Here also was an opportunity to build on the growing synergy between
the university sector and the world of the professional performing
arts by recognising and affirming the knowledge base and skills that
are present in each sector and by initiating a new interface between
them.
Six practising artists were appointed as Research Associates and a
seventh as Senior Researcher, supported by a Research Assistant who
also had experience of arts practice. The Researchers carry on their
professional careers while participating in the development of the
work of the centre. The dialogue which began involved acknowledging
the culture and language of artists and of academia equal
weight was given to the voice of the artist, and at times that voice
was even privileged.
This may seem to present a challenge to traditional views of the academic
enterprise and questions arise concerning the nature of knowledge
and the ways in which it can be communicated. The tension inherent
in such a challenge is heightened by the centres focus on furthering
understanding of the practice of creation and the methodologies which
are deployed in this practice. While analyses of artistic artefacts
have provided insights in the past, our central concern is the artistic
process, involving the engagement of both conscious crafting and intuitive
decision-making in an array of complex and subtle interactions.
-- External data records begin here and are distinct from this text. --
-- pv_equiv track=rewrite | github.com/AshleyChen-tech/dataStructures | practiceQuestions/simple/test3.py | max_weight_of_apples
-- ===== SOURCE A (Python) =====
-- def max_weight_of_apples(n, weights):
--     total_weight = sum(weights)
--     xor_value = 0
--
--     # 计算所有苹果重量的 XOR 值
--     for weight in weights:
--         xor_value ^= weight
--
--     # 如果 XOR 值为0，意味着可以选择所有苹果
--     if xor_value == 0:
--         return total_weight
--
--     # 动态规划来找到最大重量
--     dp = [False] * (total_weight + 1)
--     dp[0] = True  # 0重量是可以实现的
--
--     # 动态规划填充 dp 数组
--     for weight in weights:
--         for j in range(total_weight, weight - 1, -1):
--             dp[j] = dp[j] or dp[j - weight]
--
--     # 找到能满足条件的最大重量
--     for w in range(total_weight, -1, -1):
--         if dp[w]:
--             # 计算当前总重量的 XOR 值
--             remaining_xor = xor_value ^ w
--             # 如果这个 XOR 值能在重量列表中找到，则返回当前重量
--             if remaining_xor in weights:
--                 return w
--
--     return -1  # 如果没有满足条件的重量，返回 -1
-- ===== SOURCE B (Python) =====
-- def _reachable(ws):
--     # set of all subset sums of ws, built by divide and conquer:
--     # sums(ws) = { a + b : a in sums(left half), b in sums(right half) }
--     if not ws:
--         return {0}
--     if len(ws) == 1:
--         return {0, ws[0]}
--     mid = len(ws) // 2
--     left = _reachable(ws[:mid])
--     right = _reachable(ws[mid:])
--     return {a + b for a in left for b in right}
--
-- def max_weight_of_apples(n, weights):
--     total_weight = sum(weights)
--     xor_value = 0
--     for weight in weights:
--         xor_value ^= weight
--     if xor_value == 0:
--         return total_weight
--     reachable = _reachable(weights)
--     # any valid answer w satisfies xor_value ^ w in weights, so enumerate the
--     # candidates w = xor_value ^ r for r in weights instead of scanning all sums
--     best = -1
--     for r in weights:
--         w = xor_value ^ r
--         if w in reachable and w > best:
--             best = w
--     return best
-- ===== Notes on version B (the rewrite author's own statement) =====
-- stated objective: alternative
-- what changed: Replaces A's in-place boolean dp array (reverse index range per weight) plus a downward scan over every candidate sum total..0 by a divide-and-conquer set of reachable subset sums ({a+b for a in sums(left half), b in sums(right half)}) and a single max-accumulating pass over the weights themselves as candidate remainders (w = xor_value ^ r), eliminating the scan over sums entirely.
-- outside the precondition, e.g. on max_weight_of_apples(0, [4, 7, 1, -1]): A returns 2, B returns -1; on max_weight_of_apples(0, [1, -1]): A returns -1, B returns 1; on max_weight_of_apples(0, [2, -1]): A raises IndexError, B returns 2
import Mathlib
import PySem

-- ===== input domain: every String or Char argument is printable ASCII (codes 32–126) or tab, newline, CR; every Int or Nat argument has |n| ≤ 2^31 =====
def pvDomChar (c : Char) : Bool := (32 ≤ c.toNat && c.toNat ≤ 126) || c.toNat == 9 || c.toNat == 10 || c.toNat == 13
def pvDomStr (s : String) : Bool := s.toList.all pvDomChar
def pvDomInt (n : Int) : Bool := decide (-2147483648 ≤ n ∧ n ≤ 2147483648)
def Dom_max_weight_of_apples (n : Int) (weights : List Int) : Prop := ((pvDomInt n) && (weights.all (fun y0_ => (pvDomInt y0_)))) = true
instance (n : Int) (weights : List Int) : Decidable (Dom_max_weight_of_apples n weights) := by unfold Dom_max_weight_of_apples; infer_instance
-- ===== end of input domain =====

-- B replaces A's in-place boolean DP array plus downward scan over all sums 0..total by a
-- divide-and-conquer set of reachable subset sums and a single max-accumulating pass over the
-- weights as candidate remainders (w = xor ^ r); return values only, no mutation.

-- ===== PORT A =====
def max_weight_of_apples (n : Int) (weights : List Int) : Int :=
  let total_weight := weights.sum
  let xor_value := weights.foldl PySem.Int.bxor 0
  if xor_value = 0 then total_weight
  else
    let dp0 : List Bool := PySem.List.pySetD (List.replicate (total_weight + 1).toNat false) 0 true
    let dp := weights.foldl (fun dp weight =>
      (PySem.List.pyRange total_weight (weight - 1) (-1)).foldl
        (fun dp j => PySem.List.pySetD dp j
          (PySem.List.pyGetD dp j false || PySem.List.pyGetD dp (j - weight) false)) dp) dp0
    match (PySem.List.pyRange total_weight (-1) (-1)).foldl
      (fun acc w => match acc with
        | some r => some r
        | none =>
          if PySem.List.pyGetD dp w false then
            if PySem.Int.bxor xor_value w ∈ weights then some w else none
          else none) (none : Option Int) with
    | some w => w
    | none => -1

-- ===== PORT B =====
-- _reachable: recursion by halving; ws[:mid] / ws[mid:] with 0 ≤ mid ≤ len(ws) are exactly
-- List.take mid / List.drop mid.
def pvReach (ws : List Int) : PySem.Set Int :=
  if _h : ws.length ≤ 1 then
    match ws with
    | [] => PySem.Set.ofList [0]
    | w :: _ => PySem.Set.ofList [0, w]
  else
    let mid := ws.length / 2
    let left := pvReach (ws.take mid)
    let right := pvReach (ws.drop mid)
    -- {a + b for a in left for b in right}: a set built from set elements (order-independent)
    PySem.Set.ofList (left.flatMap (fun a => right.map (fun b => a + b)))
termination_by ws.length
decreasing_by
  · simp only [List.length_take]; omega
  · simp only [List.length_drop]; omega

def max_weight_of_apples_alt (n : Int) (weights : List Int) : Int :=
  let total_weight := weights.sum
  let xor_value := weights.foldl PySem.Int.bxor 0
  if xor_value = 0 then total_weight
  else
    let reachable := pvReach weights
    weights.foldl (fun best r =>
      let w := PySem.Int.bxor xor_value r
      if PySem.Set.contains reachable w && decide (best < w) then w else best) (-1)

-- ===== PRECONDITION & SPEC =====
-- Pre_ restricts to the task's natural domain: nonnegative apple weights (or XOR 0, where A
-- returns the sum before touching the dp array). With a negative weight and nonzero XOR, A's
-- dp indexing either raises IndexError or goes through Python's negative-index wraparound, an
-- accident of the array representation; B computes the natural answer there.
def Pre_max_weight_of_apples (n : Int) (weights : List Int) : Prop :=
  weights.foldl PySem.Int.bxor 0 = 0 ∨ ∀ w ∈ weights, 0 ≤ w
instance (n : Int) (weights : List Int) : Decidable (Pre_max_weight_of_apples n weights) := by unfold Pre_max_weight_of_apples; infer_instance

def pvWitness_max_weight_of_apples : Int × List Int := (4, [2, 3, 5, 3])

def Spec_max_weight_of_apples (n : Int) (weights : List Int) (out : Int) : Prop := out = max_weight_of_apples_alt n weights
instance (n : Int) (weights : List Int) (out : Int) : Decidable (Spec_max_weight_of_apples n weights out) := by unfold Spec_max_weight_of_apples; infer_instance

-- ===== CLAIM (what is proved, stated in full; the proofs are below) =====
def Claim_equal_max_weight_of_apples : Prop := ∀ (n : Int) (weights : List Int), Dom_max_weight_of_apples n weights → Pre_max_weight_of_apples n weights → Spec_max_weight_of_apples n weights (max_weight_of_apples n weights)

-- ===== LEMMAS AND PROOFS =====

-- subset-sum predicate: pvSS ws x ↔ x is the sum of some sub(multi)set of ws
def pvSS : List Int → Int → Prop
  | [], x => x = 0
  | w :: ws, x => pvSS ws x ∨ pvSS ws (x - w)

lemma pvSS_bounds : ∀ (ws : List Int) (x : Int), pvSS ws x → (∀ w ∈ ws, 0 ≤ w) →
    0 ≤ x ∧ x ≤ ws.sum := by
  intro ws
  induction ws with
  | nil => intro x hx _; simp only [pvSS] at hx; simp only [List.sum_nil]; omega
  | cons w ws ih =>
    intro x hx hnn
    have hw : 0 ≤ w := hnn w List.mem_cons_self
    have hnn' : ∀ v ∈ ws, 0 ≤ v := fun v hv => hnn v (List.mem_cons_of_mem _ hv)
    simp only [List.sum_cons]
    rcases hx with h | h
    · have := ih x h hnn'; omega
    · have := ih (x - w) h hnn'; omega

lemma pvSS_append : ∀ (l r : List Int) (x : Int),
    pvSS (l ++ r) x ↔ ∃ a, pvSS l a ∧ pvSS r (x - a) := by
  intro l
  induction l with
  | nil =>
    intro r x
    constructor
    · intro h; exact ⟨0, rfl, by simpa using h⟩
    · rintro ⟨a, ha, hr⟩; simp [pvSS] at ha; subst ha; simpa using hr
  | cons w l ih =>
    intro r x
    constructor
    · rintro (h | h)
      · obtain ⟨a, ha, hr⟩ := (ih r x).mp h
        exact ⟨a, Or.inl ha, hr⟩
      · obtain ⟨a, ha, hr⟩ := (ih r (x - w)).mp h
        refine ⟨a + w, Or.inr (by simpa using ha), ?_⟩
        have : x - (a + w) = x - w - a := by ring
        rwa [this]
    · rintro ⟨a, ha | ha, hr⟩
      · exact Or.inl ((ih r x).mpr ⟨a, ha, hr⟩)
      · refine Or.inr ((ih r (x - w)).mpr ⟨a - w, ha, ?_⟩)
        have : x - w - (a - w) = x - a := by ring
        rwa [this]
We
believe that this is an arena in which expertise and knowledge are
demonstrated and which merits specific attention.
We recognise that creation in the performing arts can be seen to be
mediated by social and artistic conventions and constructions, but
these factors also interact with, and are mediated in turn by, the
artists individual inspiration, and the perhaps idiosyncratic
way in which they manipulate the materials of their medium.
It is possible that the elusive nature of the act of creation which
lies at the heart of the performing arts will defy attempts to examine
or illuminate it and so this undertaking is undoubtedly ambitious.
Nonetheless, the contributions in The Rescen Papers demonstrate that
there are artists who are willing to work towards expressing, in words
and other media, both the concerns of their work, and the ways in
which these concerns are made manifest.
The Rescen Papers have a particular role to play as they are designed
to communicate initial thoughts, perhaps not always wholly formulated,
so that colleagues can respond and contribute to the development and
the articulation of the debate/knowledge base. My thanks to all those
whose efforts have made this online publication possible and we look
forward to the debates which will flow from it.